The main news of the day during trading hours was Ben Bernanke's testimony. He said QE3 is back on the table if conditions warrant. Quite frankly, I'm tired of all of this, much like the Greek crisis. Unfortunately macro events are dominating the market right now and we've still got to pay attention for portfolio positioning.
If the politicians don't come to an agreement, I've been thinking of the potential consequences and how to protect against them. My initial thought was that treasury bonds would take a hit, so shorting them would be a good option. I think shorting them is a good idea whether we're talking about the debt ceiling or not, but Business Insider had a good piece today on why that may not be a good way to play it. The market knows this train wreck is coming, so why is the 10 year below 3%? That's the problem with my original approach. The article makes the point that a default, technical or not, will spread fears throughout the market, so the natural response for many would be to buy treasuries, even if the treasuries caused the problem. It's perverse, but it makes sense. If markets crash and uncertainty reigns, you know treasuries will be repaid, even if just a few days late. I'm still thinking through scenarios, but perhaps just shorting the market or buying gold would be good options. Of course, holding cash never hurt anyone either.

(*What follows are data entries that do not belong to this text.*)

-- pv_equiv track=rewrite | github.com/peotr26/nsi-premiere | Langage_Web/ex7.py | max_dico
-- ===== SOURCE A (Python) =====
-- def max_dico(dico: dict) -> tuple:
--     keys = list(dico.keys())
--     values = list(dico.values())
--     maxi = 0
--     for i in range(1, len(dico)):
--         if values[i] > values[maxi]:
--             maxi = i
--     return keys[maxi], values[maxi]
-- ===== SOURCE B (Python) =====
-- def max_dico(dico: dict) -> tuple:
--     return sorted(dico.items(), key=lambda kv: kv[1], reverse=True)[0]
-- ===== Notes on version B (the rewrite author's own statement) =====
-- stated objective: simpler
-- what changed: Replaces the manual index-tracking scan over parallel key/value lists with a one-line stable descending sort by value and taking the front pair; stability of sorted(..., reverse=True) preserves A's first-wins tie-breaking, and [0] on an empty dict raises IndexError just like A.
-- outside the precondition, e.g. on max_dico({}): A raises IndexError, B raises IndexError
import Mathlib
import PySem

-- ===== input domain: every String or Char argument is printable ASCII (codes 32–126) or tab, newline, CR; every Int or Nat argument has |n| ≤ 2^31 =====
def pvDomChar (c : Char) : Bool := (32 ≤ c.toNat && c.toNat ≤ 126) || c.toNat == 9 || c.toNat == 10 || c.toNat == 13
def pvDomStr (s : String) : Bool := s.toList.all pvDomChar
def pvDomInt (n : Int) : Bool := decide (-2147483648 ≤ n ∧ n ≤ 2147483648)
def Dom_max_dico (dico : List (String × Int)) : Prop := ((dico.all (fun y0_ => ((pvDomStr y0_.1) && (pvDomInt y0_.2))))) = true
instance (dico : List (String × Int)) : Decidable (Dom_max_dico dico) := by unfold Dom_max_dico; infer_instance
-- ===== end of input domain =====

-- B replaces A's manual index-tracking scan over parallel key/value lists with a stable descending
-- sort by value and taking the front pair (objective: simpler); return-value equivalence only.

-- ===== PORT A =====
def max_dico (dico : List (String × Int)) : String × Int :=
  let keys := dico.map Prod.fst
  let values := dico.map Prod.snd
  let maxi : Int :=
    (PySem.List.pyRange 1 dico.length).foldl
      (fun maxi i =>
        if PySem.List.pyGetD values i 0 > PySem.List.pyGetD values maxi 0 then i else maxi) 0
  (PySem.List.pyGetD keys maxi "", PySem.List.pyGetD values maxi 0)

-- ===== PORT B =====
def max_dico_alt (dico : List (String × Int)) : String × Int :=
  match PySem.List.pyGet? (PySem.List.sorted dico (fun kv => kv.2) true) 0 with
  | some p => p
  | none => ("", 0)   -- unreachable under Pre_ ([0] of an empty list: Python raises IndexError)

-- ===== PRECONDITION & SPEC =====
-- Pre_ excludes the empty dict, where both A and B raise IndexError; the Nodup conjunct only says
-- the association list really represents a Python dict argument (a dict's keys are unique).
def Pre_max_dico (dico : List (String × Int)) : Prop :=
  dico ≠ [] ∧ (dico.map Prod.fst).Nodup
instance (dico : List (String × Int)) : Decidable (Pre_max_dico dico) := by unfold Pre_max_dico; infer_instance
def pvWitness_max_dico : (List (String × Int)) := [("a", 3), ("b", 7), ("c", 7)]

def Spec_max_dico (dico : List (String × Int)) (out : String × Int) : Prop := out = max_dico_alt dico
instance (dico : List (String × Int)) (out : String × Int) : Decidable (Spec_max_dico dico out) := by unfold Spec_max_dico; infer_instance

-- ===== CLAIM (what is proved, stated in full; the proofs are below) =====
def Claim_equal_max_dico : Prop := ∀ (dico : List (String × Int)), Dom_max_dico dico → Pre_max_dico dico → Spec_max_dico dico (max_dico dico)

-- ===== LEMMAS AND PROOFS =====

def pvBest (b : String × Int) (t : List (String × Int)) : String × Int :=
  t.foldl (fun b y => if b.2 < y.2 then y else b) b

lemma pvBest_append (b : String × Int) (t : List (String × Int)) (y : String × Int) :
    pvBest b (t ++ [y]) = if (pvBest b t).2 < y.2 then y else pvBest b t := by
  simp [pvBest]

lemma pyGetD_snd (l : List (String × Int)) (k : Nat) (hk : k < l.length) :
    PySem.List.pyGetD (l.map Prod.snd) (k : Int) 0 = (l.getD k ("", 0)).2 := by
  rw [PySem.List.pyGetD_natCast]
  rw [List.getD_eq_getElem _ _ (by simpa using hk), List.getD_eq_getElem _ _ hk]
  simp

lemma loopA_invariant (l : List (String × Int)) (x : String × Int) (rest : List (String × Int))
    (hl : l = x :: rest) :
    ∀ n : Nat, 1 ≤ n → n ≤ l.length →
      ∃ m : Nat, (PySem.List.pyRange 1 (n : Int)).foldl
          (fun maxi i =>
            if PySem.List.pyGetD (l.map Prod.snd) i 0 > PySem.List.pyGetD (l.map Prod.snd) maxi 0
            then i else maxi) 0 = (m : Int) ∧ m < n ∧
          l.getD m ("", 0) = pvBest x ((l.take n).drop 1) := by
  intro n h1 h2
  induction n with
  | zero => omega
  | succ k ih =>
    by_cases hk : 1 ≤ k
    · obtain ⟨m, hm, hmk, hbest⟩ := ih hk (by omega)
      have hr : PySem.List.pyRange 1 ((k + 1 : Nat) : Int) =
          PySem.List.pyRange 1 (k : Int) ++ [(k : Int)] := by
        push_cast
        exact PySem.List.pyRange_one_succ_right (by exact_mod_cast hk)
      have hkl : k < l.length := by omega
      have hml : m < l.length := by omega
      have htake : (l.take (k + 1)).drop 1 = (l.take k).drop 1 ++ [l.getD k ("", 0)] := by
        rw [List.take_add_one]
        have : l[k]? = some (l.getD k ("", 0)) := by
          rw [List.getElem?_eq_getElem hkl, List.getD_eq_getElem _ _ hkl]
        rw [this]
        have hne : l.take k ≠ [] := by
          intro h
          have := congrArg List.length h
          simp [Nat.min_eq_left (le_of_lt hkl)] at this
          omega
        rcases (List.ne_nil_iff_exists_cons.mp hne) with ⟨a, t, ht⟩
        simp [ht]
      rw [hr, List.foldl_append, hm]
      simp only [List.foldl_cons, List.foldl_nil]
      rw [pyGetD_snd l k hkl, pyGetD_snd l m hml, htake, pvBest_append, ← hbest]
      split_ifs with hcmp
      · exact ⟨k, rfl, by omega, rfl⟩
      · exact ⟨m, rfl, by omega, rfl⟩
    · have hk0 : k = 0 := by omega
      subst hk0
      refine ⟨0, ?_, by omega, ?_⟩
      · simp [PySem.List.pyRange]
      · simp [hl, pvBest]

lemma head?_insertBy (before : (String × Int) → (String × Int) → Bool)
    (x h : String × Int) (t : List (String × Int)) :
    (PySem.List.insertBy before x (h :: t)).head? = some (if before x h then x else h) := by
  by_cases hb : before x h <;> simp [PySem.List.insertBy, hb]

lemma foldl_insertBy_head? (before : (String × Int) → (String × Int) → Bool)
    (xs : List (String × Int)) :
    ∀ (h : String × Int) (t : List (String × Int)),
      ((xs.foldl (fun acc x => PySem.List.insertBy before x acc) (h :: t)).head?) =
        some (xs.foldl (fun b y => if before y b then y else b) h) := by
  induction xs with
  | nil => intro h t; simp
  | cons y ys ih =>
    intro h t
    simp only [List.foldl_cons]
    rcases hi : PySem.List.insertBy before y (h :: t) with _ | ⟨h2, t2⟩
    · have := head?_insertBy before y h t
      rw [hi] at this; simp at this
    · have hh : h2 = (if before y h then y else h) := by
        have := head?_insertBy before y h t
        rw [hi] at this; simpa using this
      rw [ih h2 t2, hh]

lemma sorted_rev_head (x : String × Int) (rest : List (String × Int)) :
    (PySem.List.sorted (x :: rest) (fun kv => kv.2) true).head? = some (pvBest x rest) := by
  rw [PySem.List.sorted_rev_eq_foldl_insertBy]
  simp only [List.foldl_cons, PySem.List.insertBy]
  rw [foldl_insertBy_head? (fun a b => decide (b.2 < a.2)) rest x []]
  congr 1
  unfold pvBest
  apply PySem.List.foldl_congr_mem
  intro b y _
  by_cases h : b.2 < y.2 <;> simp [h]

-- ===== VERDICT (by name: the statement is the Claim_ definition above) =====
theorem max_dico_spec : Claim_equal_max_dico := by
  intro dico _ hpre
  unfold Spec_max_dico
  have hne : dico ≠ [] := hpre.1

  rcases dico with _ | ⟨x, rest⟩
  · exact absurd rfl hne
  set l := x :: rest with hl
  obtain ⟨m, hm, hmlt, hbest⟩ := loopA_invariant l x rest rfl l.length (by simp [hl]) le_rfl
  have hml : m < l.length := by omega
  -- B side value
  have hB : max_dico_alt l = pvBest x rest := by
    unfold max_dico_alt
    have hh := sorted_rev_head x rest
    rcases hs : PySem.List.sorted (x :: rest) (fun kv => kv.2) true with _ | ⟨p, t⟩
    · rw [hs] at hh; simp at hh
    · rw [hs] at hh
      simp at hh
      simp [PySem.List.pyGet?, PySem.List.pyIdx?, hh]
  -- A side value
  have hA : max_dico l = ((l.getD m ("", 0)).1, (l.getD m ("", 0)).2) := by
    unfold max_dico
    simp only [hm]
    rw [PySem.List.pyGetD_natCast, PySem.List.pyGetD_natCast]
    rw [List.getD_eq_getElem _ _ (by simpa using hml), List.getD_eq_getElem _ _ (by simpa using hml),
        List.getD_eq_getElem _ _ hml]
    simp
  rw [hA, hB]
  simp only [List.take_length, List.drop_one, hl] at hbest
  simpa [List.getD] using hbest
-- pv_equiv track=rewrite | github.com/Dennis19075/challenge_ironAir | chalenge1.py | segmentacionCli
-- ===== SOURCE A (Python) =====
-- def segmentacionCli (customer_indices) :
--     segmentation = []
--     for cli in range (len(customer_indices)):
--         valueCli=customer_indices[cli]
--         if valueCli%3==0 and valueCli %5==0:
--             segmentation.append("Loyal-VIP")
--         elif valueCli%3==0:
--             segmentation.append("Loyal")
--         elif valueCli%5==0:
--             segmentation.append("VIP")
--         else:
--             segmentation.append("Regular")
--     return segmentation
-- ===== SOURCE B (Python) =====
-- def segmentacionCli(customer_indices):
--     # staged passes: start all "Regular", overwrite multiples of 3, then upgrade multiples of 5 in place
--     seg = ["Regular"] * len(customer_indices)
--     for i, v in enumerate(customer_indices):
--         if v % 3 == 0:
--             seg[i] = "Loyal"
--     for i, v in enumerate(customer_indices):
--         if v % 5 == 0:
--             seg[i] = "Loyal-VIP" if seg[i] == "Loyal" else "VIP"
--     return seg
-- ===== Notes on version B (the rewrite author's own statement) =====
-- stated objective: alternative
-- what changed: Replaces the single pass with a four-way if/elif cascade by a staged overwrite algorithm: initialize every slot to "Regular", a first pass overwrites multiples of 3 with "Loyal", a second pass upgrades multiples of 5 in place (to "Loyal-VIP" if already "Loyal", else "VIP").
import Mathlib
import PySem

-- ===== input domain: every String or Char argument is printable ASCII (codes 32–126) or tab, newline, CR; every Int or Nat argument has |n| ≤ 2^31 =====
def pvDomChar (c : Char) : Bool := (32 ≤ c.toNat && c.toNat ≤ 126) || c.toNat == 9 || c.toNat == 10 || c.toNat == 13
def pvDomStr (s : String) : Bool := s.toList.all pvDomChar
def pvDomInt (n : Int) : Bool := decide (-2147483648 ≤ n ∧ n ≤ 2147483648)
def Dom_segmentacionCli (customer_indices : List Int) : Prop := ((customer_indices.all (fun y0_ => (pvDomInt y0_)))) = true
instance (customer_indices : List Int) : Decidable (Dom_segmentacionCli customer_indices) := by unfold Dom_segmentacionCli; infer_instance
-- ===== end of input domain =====

-- B replaces A's one-pass four-way branch cascade by a staged overwrite algorithm:
-- all slots start "Regular", a pass overwrites multiples of 3 with "Loyal",
-- a second pass upgrades multiples of 5 in place (alternative decomposition, same cost).

-- ===== PORT A =====
def segmentacionCli (customer_indices : List Int) : List String :=
  (PySem.List.pyRange 0 customer_indices.length 1).foldl
    (fun segmentation cli =>
      let valueCli := PySem.List.pyGetD customer_indices cli 0
      if PySem.Int.mod valueCli 3 = 0 ∧ PySem.Int.mod valueCli 5 = 0 then
        segmentation ++ ["Loyal-VIP"]
      else if PySem.Int.mod valueCli 3 = 0 then
        segmentation ++ ["Loyal"]
      else if PySem.Int.mod valueCli 5 = 0 then
        segmentation ++ ["VIP"]
      else
        segmentation ++ ["Regular"]) []

-- ===== PORT B =====
-- seg[i] = x with i the nonneg enumerate index is List.set i.toNat (exact: 0 ≤ i < len seg);
-- the read seg[i] in pass 2 is PySem.List.pyGetD.
def segmentacionCli_alt (customer_indices : List Int) : List String :=
  (PySem.List.enumerate customer_indices 0).foldl
    (fun s iv =>
      if PySem.Int.mod iv.2 5 = 0 then
        s.set iv.1.toNat
          (if PySem.List.pyGetD s iv.1 "" = "Loyal" then "Loyal-VIP" else "VIP")
      else s)
    ((PySem.List.enumerate customer_indices 0).foldl
      (fun s iv =>
        if PySem.Int.mod iv.2 3 = 0 then s.set iv.1.toNat "Loyal" else s)
      (List.replicate customer_indices.length "Regular"))

-- ===== PRECONDITION & SPEC =====
def Spec_segmentacionCli (customer_indices : List Int) (out : List String) : Prop := out = segmentacionCli_alt customer_indices
instance (customer_indices : List Int) (out : List String) : Decidable (Spec_segmentacionCli customer_indices out) := by unfold Spec_segmentacionCli; infer_instance

-- ===== CLAIM (what is proved, stated in full; the proofs are below) =====
def Claim_equal_segmentacionCli : Prop := ∀ (customer_indices : List Int), Dom_segmentacionCli customer_indices → Spec_segmentacionCli customer_indices (segmentacionCli customer_indices)

-- ===== LEMMAS AND PROOFS =====

-- One in-place pass over enumerate: folding `set` at the running index over pre ++ post
-- rewrites exactly the post part, pairing each old slot with its element.
theorem pass_lemma (cond : Int → Prop) [DecidablePred cond] (g : String → Int → String) :
    ∀ (xs : List Int) (pre post : List String), post.length = xs.length →
    (PySem.List.enumerate xs (pre.length : Int)).foldl
      (fun s iv =>
        if cond iv.2 then s.set iv.1.toNat (g (PySem.List.pyGetD s iv.1 "") iv.2) else s)
      (pre ++ post)
    = pre ++ List.zipWith (fun old v => if cond v then g old v else old) post xs := by
  intro xs
  induction xs with
  | nil =>
    intro pre post h
    simp at h
    simp [PySem.List.enumerate, h]
  | cons v xs ih =>
    intro pre post h
    cases post with
    | nil => simp at h
    | cons old post =>
      simp only [PySem.List.enumerate_cons, List.foldl_cons]
      have hget : PySem.List.pyGetD (pre ++ old :: post) (pre.length : Int) "" = old := by
        rw [show ((pre.length : Int)) = ((pre.length : Nat) : Int) from rfl,
          PySem.List.pyGetD_natCast]
        simp
      have hstep :
          (if cond v then
            (pre ++ old :: post).set ((pre.length : Int)).toNat
              (g (PySem.List.pyGetD (pre ++ old :: post) (pre.length : Int) "") v)
          else (pre ++ old :: post))
          = (pre ++ [if cond v then g old v else old]) ++ post := by
        by_cases hc : cond v
        · simp [hc, hget]
        · simp [hc]
      rw [hstep]
      have hlen : ((pre.length : Int) + 1) = ((pre ++ [if cond v then g old v else old]).length : Int) := by
        simp
      rw [hlen, ih _ post (by simpa using h)]
      simp

theorem pass0 (cond : Int → Prop) [DecidablePred cond] (g : String → Int → String)
    (xs : List Int) (post : List String) (h : post.length = xs.length) :
    (PySem.List.enumerate xs 0).foldl
      (fun s iv =>
        if cond iv.2 then s.set iv.1.toNat (g (PySem.List.pyGetD s iv.1 "") iv.2) else s)
      post
    = List.zipWith (fun old v => if cond v then g old v else old) post xs := by
  simpa using pass_lemma cond g xs [] post h

theorem zipWith_replicate_left (f : String → Int → String) (c : String) (xs : List Int) :
    List.zipWith f (List.replicate xs.length c) xs = xs.map (f c) := by
  induction xs with
  | nil => rfl
  | cons v xs ih => simp [List.replicate_succ, ih]

theorem zipWith_map_self (f : String → Int → String) (g : Int → String) (xs : List Int) :
    List.zipWith f (xs.map g) xs = xs.map (fun v => f (g v) v) := by
  induction xs with
  | nil => rfl
  | cons v xs ih => simp [ih]

-- B computes the per-element label as a map
theorem alt_eq_map (xs : List Int) :
    segmentacionCli_alt xs
    = xs.map (fun v =>
        if PySem.Int.mod v 3 = 0 ∧ PySem.Int.mod v 5 = 0 then "Loyal-VIP"
        else if PySem.Int.mod v 3 = 0 then "Loyal"
        else if PySem.Int.mod v 5 = 0 then "VIP" else "Regular") := by
  unfold segmentacionCli_alt
  rw [pass0 (fun v => PySem.Int.mod v 3 = 0) (fun _ _ => "Loyal") xs _ (by simp),
      pass0 (fun v => PySem.Int.mod v 5 = 0)
        (fun old _ => if old = "Loyal" then "Loyal-VIP" else "VIP") xs _ (by simp)]
  rw [zipWith_replicate_left, zipWith_map_self]
  apply List.map_congr_left
  intro v _
  simp only [PySem.Int.mod_eq_zero_iff_dvd]
  by_cases h3 : (3:Int) ∣ v <;> by_cases h5 : (5:Int) ∣ v <;> simp [h3, h5]

-- A computes the same map (range-index loop unfolded back-to-front)
theorem a_eq_map (xs : List Int) :
    segmentacionCli xs
    = xs.map (fun v =>
        if PySem.Int.mod v 3 = 0 ∧ PySem.Int.mod v 5 = 0 then "Loyal-VIP"
        else if PySem.Int.mod v 3 = 0 then "Loyal"
        else if PySem.Int.mod v 5 = 0 then "VIP" else "Regular") := by
  unfold segmentacionCli
  rw [PySem.List.foldl_pyRange_zero_pyGetD' xs 0
    (fun segmentation valueCli =>
      if PySem.Int.mod valueCli 3 = 0 ∧ PySem.Int.mod valueCli 5 = 0 then
        segmentation ++ ["Loyal-VIP"]
      else if PySem.Int.mod valueCli 3 = 0 then
        segmentation ++ ["Loyal"]
      else if PySem.Int.mod valueCli 5 = 0 then
        segmentation ++ ["VIP"]
      else
        segmentation ++ ["Regular"]) []]
  induction xs using List.reverseRecOn with
  | nil => rfl
  | append_singleton ys y ih =>
    simp only [List.foldl_append, List.foldl_cons, List.foldl_nil, List.map_append, List.map_cons,
      List.map_nil, ih]
    split_ifs <;> simp_all

-- ===== VERDICT (by name: the statement is the Claim_ definition above) =====
theorem segmentacionCli_spec : Claim_equal_segmentacionCli := by
  intro xs _
  unfold Spec_segmentacionCli
  rw [a_eq_map, alt_eq_map]
-- pv_equiv track=rewrite | github.com/astonm/advent-of-code-2019 | day12/code.py | gravity_for
-- ===== SOURCE A (Python) =====
-- def gravity_for(vals):
--     vals.sort()
--     # if len(set(vals)) == len(vals):
--     #     return {vals[0]: 3, vals[1]: 1, vals[2]: -1, vals[3]: -3}
--
--     lt = {}
--     n = 0
--     p = None
--     for i, v in enumerate(vals):
--         if v != p:
--             n = i
--         p = v
--         lt[v] = n
--
--     gt = {}
--     n = 0
--     p = None
--     for i, v in enumerate(vals[::-1]):
--         if v != p:
--             n = i
--         p = v
--         gt[v] = n
--
--     return {k: gt[k] - lt[k] for k in lt}
-- ===== SOURCE B (Python) =====
-- def gravity_for(vals):
--     # single ascending sweep over the runs of the sorted list:
--     # for each distinct value v, answer = (#elements > v) - (#elements < v)
--     vals.sort()
--     n = len(vals)
--     runs = []
--     i = 0
--     while i < n:
--         j = i + 1
--         while j < n and vals[j] == vals[i]:
--             j += 1
--         runs.append((vals[i], j - i))
--         i = j
--     result = {}
--     running = 0
--     for v, c in runs:
--         result[v] = (n - running - c) - running
--         running += c
--     return result
-- ===== Notes on version B (the rewrite author's own statement) =====
-- stated objective: alternative
-- what changed: Replaces A's two full passes (forward and over the reversed list, each maintaining first-index dicts) plus a final dict comprehension by one run-length grouping of the sorted list and a single prefix-count sweep computing (#greater - #less) per distinct value directly.
import Mathlib
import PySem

On to stocks. Rupert Murdoch is attempting to mitigate the News Corp scandal. He's withdrawn his bid for Sky Broadcasting after previously shutting down News of the World. The question is whether this is a buying opportunity or not. Shares are only down about 10% over the past week, but Citi put out a note saying the stock is more than 20% undervalued. That's not enough for me to get excited about given the risk. Who knows, though, if the stock drops another $3 or $4, then a lot of value investors will probably be salivating. It will be interesting to see who picks up shares this week. Seth Klarman, Louis Moore Bacon, and Donald Yacktman, among others, currently hold shares.
Apparently Amazon will be coming out with a 9 in. tablet computer this quarter. This article pits the company against Apple's iPad, but I think it's a bigger threat to Barnes & Noble's Nook. Many owners use the Nook as a small tablet. That being said, Amazon does have a lot of tools in place to compete against the iPad. And, they've got a great way to distribute it, much better than the android-based knock-offs. The stock is near 52 week highs and has a P/E in the 90 range, so for me this is just an interesting story but not actionable.